- Task statement: What is needed here is every record, retyped without any change.

- Input for this task:
──────────────────────────────

-- pv_equiv track=rewrite | github.com/IdaEkmark/Inf-Cryptography | GetKey.py | fracCipher
-- ===== SOURCE A (Python) =====
-- def fracCipher(cipher, keylen):
--     list = []
--     for i in range(keylen):
--         list.append('')
--     i = 0
--     for c in cipher:
--         list[i % keylen] += c
--         i += 1
--     return list
-- ===== SOURCE B (Python) =====
-- def fracCipher(cipher, keylen):
--     return [cipher[i::keylen] for i in range(keylen)]
-- ===== Notes on version B (the rewrite author's own statement) =====
-- stated objective: idiomatic
-- what changed: Replaces the char-by-char loop with a running index modulo keylen by a single list comprehension that extracts each round-robin column as a strided slice cipher[i::keylen].
import Mathlib
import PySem

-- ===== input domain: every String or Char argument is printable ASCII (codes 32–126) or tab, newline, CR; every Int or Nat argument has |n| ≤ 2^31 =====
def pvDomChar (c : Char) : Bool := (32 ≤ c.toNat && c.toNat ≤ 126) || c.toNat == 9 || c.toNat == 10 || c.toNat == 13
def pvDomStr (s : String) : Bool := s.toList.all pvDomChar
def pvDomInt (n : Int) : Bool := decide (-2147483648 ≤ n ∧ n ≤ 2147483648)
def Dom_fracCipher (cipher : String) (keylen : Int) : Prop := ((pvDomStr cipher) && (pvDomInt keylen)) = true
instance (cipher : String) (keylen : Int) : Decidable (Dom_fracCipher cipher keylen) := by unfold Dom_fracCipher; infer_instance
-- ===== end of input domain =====

-- B replaces A's char-by-char loop (running counter, index i % keylen) by one strided slice
-- cipher[i::keylen] per column — more idiomatic, same cost; equivalence on the return value.

-- ===== PORT A =====
-- `list[i] += c` on the list of accumulated columns; inside Pre_ the index is always
-- 0 ≤ i < length (Python's i % keylen with keylen ≥ 1), where this is exact.
def pyAppendAt (xs : List (List Char)) (i : Int) (c : Char) : List (List Char) :=
  match xs with
  | [] => []
  | x :: rest => if i = 0 then (x ++ [c]) :: rest else x :: pyAppendAt rest (i - 1) c

def fracCipher (cipher : String) (keylen : Int) : List String :=
  -- i = 0; for c in cipher: list[i % keylen] += c; i += 1
  (cipher.toList.foldl
      (fun (p : List (List Char) × Int) c =>
        (pyAppendAt p.1 (PySem.Int.mod p.2 keylen) c, p.2 + 1))
      -- initial state: list = []; for i in range(keylen): list.append('')  (columns as List Char)
      ((PySem.List.pyRange 0 keylen 1).foldl (fun acc _ => acc ++ [([] : List Char)]) [], 0)
  ).1.map String.ofList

──────────────────────────────

- Completed exercise:
-- pv_equiv track=rewrite | github.com/IdaEkmark/Inf-Cryptography | GetKey.py | fracCipher
-- ===== SOURCE A (Python) =====
-- def fracCipher(cipher, keylen):
--     list = []
--     for i in range(keylen):
--         list.append('')
--     i = 0
--     for c in cipher:
--         list[i % keylen] += c
--         i += 1
--     return list
-- ===== SOURCE B (Python) =====
-- def fracCipher(cipher, keylen):
--     return [cipher[i::keylen] for i in range(keylen)]
-- ===== Notes on version B (the rewrite author's own statement) =====
-- stated objective: idiomatic
-- what changed: Replaces the char-by-char loop with a running index modulo keylen by a single list comprehension that extracts each round-robin column as a strided slice cipher[i::keylen].
import Mathlib
import PySem

-- ===== input domain: every String or Char argument is printable ASCII (codes 32–126) or tab, newline, CR; every Int or Nat argument has |n| ≤ 2^31 =====
def pvDomChar (c : Char) : Bool := (32 ≤ c.toNat && c.toNat ≤ 126) || c.toNat == 9 || c.toNat == 10 || c.toNat == 13
def pvDomStr (s : String) : Bool := s.toList.all pvDomChar
def pvDomInt (n : Int) : Bool := decide (-2147483648 ≤ n ∧ n ≤ 2147483648)
def Dom_fracCipher (cipher : String) (keylen : Int) : Prop := ((pvDomStr cipher) && (pvDomInt keylen)) = true
instance (cipher : String) (keylen : Int) : Decidable (Dom_fracCipher cipher keylen) := by unfold Dom_fracCipher; infer_instance
-- ===== end of input domain =====

-- B replaces A's char-by-char loop (running counter, index i % keylen) by one strided slice
-- cipher[i::keylen] per column — more idiomatic, same cost; equivalence on the return value.

-- ===== PORT A =====
-- `list[i] += c` on the list of accumulated columns; inside Pre_ the index is always
-- 0 ≤ i < length (Python's i % keylen with keylen ≥ 1), where this is exact.
def pyAppendAt (xs : List (List Char)) (i : Int) (c : Char) : List (List Char) :=
  match xs with
  | [] => []
  | x :: rest => if i = 0 then (x ++ [c]) :: rest else x :: pyAppendAt rest (i - 1) c

def fracCipher (cipher : String) (keylen : Int) : List String :=
  -- i = 0; for c in cipher: list[i % keylen] += c; i += 1
  (cipher.toList.foldl
      (fun (p : List (List Char) × Int) c =>
        (pyAppendAt p.1 (PySem.Int.mod p.2 keylen) c, p.2 + 1))
      -- initial state: list = []; for i in range(keylen): list.append('')  (columns as List Char)
      ((PySem.List.pyRange 0 keylen 1).foldl (fun acc _ => acc ++ [([] : List Char)]) [], 0)
  ).1.map String.ofList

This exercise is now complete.